Task goal -> From the entries below, extract every line that includes the word "matches".

Stored data:
_ _ _ _ _ _ _

-- pv_equiv track=rewrite | github.com/Jay-omnibio/Pick_Place | tools/run_batch_eval.py | _max_consecutive_phase_rows
-- ===== SOURCE A (Python) =====
-- from typing import Dict, List, Optional, Tuple
--
-- def _max_consecutive_phase_rows(rows: List[dict], phase: str) -> int:
--     best = 0
--     cur = 0
--     for r in rows:
--         if str(r.get("phase", "")) == phase:
--             cur += 1
--             if cur > best:
--                 best = cur
--         else:
--             cur = 0
--     return best
-- ===== SOURCE B (Python) =====
-- from itertools import groupby
-- from typing import Dict, List, Optional, Tuple
--
-- def _max_consecutive_phase_rows(rows: List[dict], phase: str) -> int:
--     matches = (str(r.get("phase", "")) == phase for r in rows)
--     return max((sum(1 for _ in g) for k, g in groupby(matches) if k), default=0)
-- ===== Notes on version B (the rewrite author's own statement) =====
-- stated objective: alternative
-- what changed: Replaces the running counter with explicit resets by a groupby decomposition: map rows to a boolean match sequence, group consecutive equal values, and take the max length of the True groups (default 0).
import Mathlib
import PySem

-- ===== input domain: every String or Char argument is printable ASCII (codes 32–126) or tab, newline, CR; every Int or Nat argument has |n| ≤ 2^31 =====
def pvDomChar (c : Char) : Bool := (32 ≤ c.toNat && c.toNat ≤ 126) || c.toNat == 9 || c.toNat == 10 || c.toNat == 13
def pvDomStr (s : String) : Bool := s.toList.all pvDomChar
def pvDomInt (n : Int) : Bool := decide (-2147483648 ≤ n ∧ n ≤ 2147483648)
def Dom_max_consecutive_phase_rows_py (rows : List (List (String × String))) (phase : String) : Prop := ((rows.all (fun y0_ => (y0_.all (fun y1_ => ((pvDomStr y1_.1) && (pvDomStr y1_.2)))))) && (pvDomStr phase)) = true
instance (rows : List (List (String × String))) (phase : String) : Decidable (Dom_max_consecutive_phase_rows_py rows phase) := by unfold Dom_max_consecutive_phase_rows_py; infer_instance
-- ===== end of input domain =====

-- B differs from A only in decomposition (groupby over a boolean sequence vs a running counter); same O(n) cost.

-- ===== PORT A =====
-- A: single pass keeping (best, cur); cur increments on a match and resets to 0 otherwise.
-- str(...) applied to a dict value that is already a string is the identity, so the test is plain string equality.
def max_consecutive_phase_rows_py (rows : List (List (String × String))) (phase : String) : Int :=
  (rows.foldl
    (fun (st : Int × Int) r =>
      if (PySem.Dict.getD (PySem.Dict.mk r) "phase" "") == phase then
        let cur := st.2 + 1
        let best := if cur > st.1 then cur else st.1
        (best, cur)
      else (st.1, 0))
    (0, 0)).1

-- ===== PORT B =====
-- itertools.groupby on a Bool sequence: peel off one maximal run of equal values at a time.
def pvGroupRuns : List Bool → List (Bool × Int)
  | [] => []
  | b :: t =>
    (b, 1 + (t.takeWhile (· == b)).length) :: pvGroupRuns (t.dropWhile (· == b))
termination_by l => l.length
decreasing_by
  simp only [List.length_cons]
  exact Nat.lt_succ_of_le (List.length_dropWhile_le _ _)

-- max((len g for k, g in groupby(matches) if k), default=0)
def max_consecutive_phase_rows_py_alt (rows : List (List (String × String))) (phase : String) : Int :=
  let ms := rows.map (fun r => (PySem.Dict.getD (PySem.Dict.mk r) "phase" "") == phase)
  (pvGroupRuns ms).foldl (fun acc kg => if kg.1 then max acc kg.2 else acc) 0

-- ===== PRECONDITION & SPEC =====
def Spec_max_consecutive_phase_rows_py (rows : List (List (String × String))) (phase : String) (out : Int) : Prop := out = max_consecutive_phase_rows_py_alt rows phase
instance (rows : List (List (String × String))) (phase : String) (out : Int) : Decidable (Spec_max_consecutive_phase_rows_py rows phase out) := by unfold Spec_max_consecutive_phase_rows_py; infer_instance

-- ===== CLAIM (what is proved, stated in full; the proofs are below) =====
def Claim_equal_max_consecutive_phase_rows_py : Prop := ∀ (rows : List (List (String × String))) (phase : String), Dom_max_consecutive_phase_rows_py rows phase → Spec_max_consecutive_phase_rows_py rows phase (max_consecutive_phase_rows_py rows phase)

-- ===== LEMMAS AND PROOFS =====

-- Specification helpers on the boolean match sequence:
-- pvPref bs = length of the longest all-true prefix; pvMrun bs = length of the longest run of true.
def pvPref : List Bool → Int
  | [] => 0
  | true :: t => 1 + pvPref t
  | false :: _ => 0

def pvMrun : List Bool → Int
  | [] => 0
  | true :: t => max (1 + pvPref t) (pvMrun t)
  | false :: t => pvMrun t

theorem pvPref_nonneg (bs : List Bool) : 0 ≤ pvPref bs := by
  induction bs with
  | nil => simp [pvPref]
  | cons b t ih => cases b <;> simp [pvPref] <;> omega

theorem pvMrun_nonneg (bs : List Bool) : 0 ≤ pvMrun bs := by
  induction bs with
  | nil => simp [pvMrun]
  | cons b t ih =>
    cases b
    · simpa [pvMrun] using ih
    · exact le_max_of_le_right ih

theorem pvPref_le_mrun (bs : List Bool) : pvPref bs ≤ pvMrun bs := by
  induction bs with
  | nil => simp [pvPref, pvMrun]
  | cons b t ih =>
    cases b
    · simp [pvPref, pvMrun]; exact pvMrun_nonneg t
    · simp only [pvPref, pvMrun]; exact le_max_left _ _

-- A-side: the fold with carried (best, cur) computes max best (max (cur + pref) mrun).
def pvStep (st : Int × Int) (b : Bool) : Int × Int :=
  if b then
    let cur := st.2 + 1
    let best := if cur > st.1 then cur else st.1
    (best, cur)
  else (st.1, 0)

theorem pvFoldA_eq (bs : List Bool) : ∀ best cur : Int, 0 ≤ cur → cur ≤ best →
    (bs.foldl pvStep (best, cur)).1 = max best (max (cur + pvPref bs) (pvMrun bs)) := by
  induction bs with
  | nil =>
    intro best cur h0 h1
    simp [pvPref, pvMrun]; omega
  | cons b t ih =>
    intro best cur h0 h1
    cases b
    · have hstep : pvStep (best, cur) false = (best, 0) := by simp [pvStep]
      simp only [List.foldl_cons, hstep]
      rw [ih best 0 le_rfl (by omega)]
      simp only [pvPref, pvMrun]
      have h2 := pvPref_le_mrun t
      have h3 := pvMrun_nonneg t
      omega
    · have hstep : pvStep (best, cur) true =
          ((if cur + 1 > best then cur + 1 else best), cur + 1) := by simp [pvStep]
      simp only [List.foldl_cons, hstep]
      rw [ih _ (cur + 1) (by omega) (by split <;> omega)]
      simp only [pvPref, pvMrun]
      have h2 := pvPref_nonneg t
      have h3 := pvMrun_nonneg t
      split <;> omega

-- pvPref counted by takeWhile
theorem pvPref_takeWhile (t : List Bool) : pvPref t = ((t.takeWhile (· == true)).length : Int) := by
  induction t with
  | nil => simp [pvPref]
  | cons b t ih =>
    cases b
    · simp [pvPref, List.takeWhile]
    · simp [pvPref, List.takeWhile, ih]; omega

-- pvMrun splits at the first maximal true run
theorem pvMrun_drop_true (t : List Bool) :
    pvMrun t = max (pvPref t) (pvMrun (t.dropWhile (· == true))) := by
  induction t with
  | nil => simp [pvPref, pvMrun]
  | cons b t ih =>
    cases b
    · rw [List.dropWhile_cons_of_neg (by simp)]
      simp only [pvPref, pvMrun]
      exact (max_eq_right (pvMrun_nonneg t)).symm
    · rw [List.dropWhile_cons_of_pos (by simp)]
      simp only [pvPref, pvMrun]
      rw [ih]
      have h1 := pvPref_le_mrun (t.dropWhile (· == true))
      have h2 := pvPref_nonneg t
      omega

-- pvMrun ignores leading falses
theorem pvMrun_drop_false (t : List Bool) :
    pvMrun (t.dropWhile (· == false)) = pvMrun t := by
  induction t with
  | nil => simp
  | cons b t ih =>
    cases b
    · simpa [List.dropWhile, pvMrun] using ih
    · simp [List.dropWhile, pvMrun]

-- B-side: right-fold characterisation of the group maximum
def pvMr : List (Bool × Int) → Int
  | [] => 0
  | (k, n) :: t => if k then max n (pvMr t) else pvMr t

theorem pvFoldB_max (rs : List (Bool × Int)) : ∀ acc : Int, 0 ≤ acc →
    rs.foldl (fun acc kg => if kg.1 then max acc kg.2 else acc) acc = max acc (pvMr rs) := by
  induction rs with
  | nil => intro acc h; simp [pvMr]; omega
  | cons p t ih =>
    intro acc h
    obtain ⟨k, n⟩ := p
    cases k
    · simp only [List.foldl_cons, pvMr, if_neg (by simp : ¬ (false = true))]
      exact ih acc h
    · simp only [List.foldl_cons, pvMr, eq_self_iff_true, if_true]
      rw [ih (max acc n) (by omega)]
      omega

theorem pvMr_groupRuns (bs : List Bool) : pvMr (pvGroupRuns bs) = pvMrun bs := by
  induction bs using pvGroupRuns.induct with
  | case1 => simp [pvGroupRuns, pvMr, pvMrun]
  | case2 b t ih =>
    cases b
    · rw [pvGroupRuns]
      simp only [pvMr, Bool.false_eq_true, if_false]
      rw [ih, pvMrun_drop_false]
      simp only [pvMrun]
    · rw [pvGroupRuns]
      simp only [pvMr, eq_self_iff_true, if_true]
      rw [ih]
      have h1 : pvMrun (true :: t) = max (1 + pvPref t) (pvMrun t) := rfl
      have hd := pvMrun_drop_true t
      have hp := pvPref_takeWhile t
      rw [h1]
      omega

-- ===== VERDICT (by name: the statement is the Claim_ definition above) =====
theorem max_consecutive_phase_rows_py_spec : Claim_equal_max_consecutive_phase_rows_py := by
  intro rows phase _
  unfold Spec_max_consecutive_phase_rows_py max_consecutive_phase_rows_py max_consecutive_phase_rows_py_alt
  set bs := rows.map (fun r => (PySem.Dict.getD (PySem.Dict.mk r) "phase" "") == phase) with hbs
  have hA : (rows.foldl
      (fun (st : Int × Int) r =>
        if (PySem.Dict.getD (PySem.Dict.mk r) "phase" "") == phase then
          let cur := st.2 + 1
          let best := if cur > st.1 then cur else st.1
          (best, cur)
        else (st.1, 0)) (0, 0)) = bs.foldl pvStep (0, 0) := by
    rw [hbs, List.foldl_map]
    rfl
  rw [hA, pvFoldA_eq bs 0 0 le_rfl le_rfl]
  rw [pvFoldB_max (pvGroupRuns bs) 0 le_rfl, pvMr_groupRuns]
  have h1 := pvMrun_nonneg bs
  have h2 := pvPref_le_mrun bs
  have h3 := pvPref_nonneg bs
  omega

_ _ _ _ _ _ _

Answer to this exercise ->
--     matches = (str(r.get("phase", "")) == phase for r in rows)
--     return max((sum(1 for _ in g) for k, g in groupby(matches) if k), default=0)
-- max((len g for k, g in groupby(matches) if k), default=0)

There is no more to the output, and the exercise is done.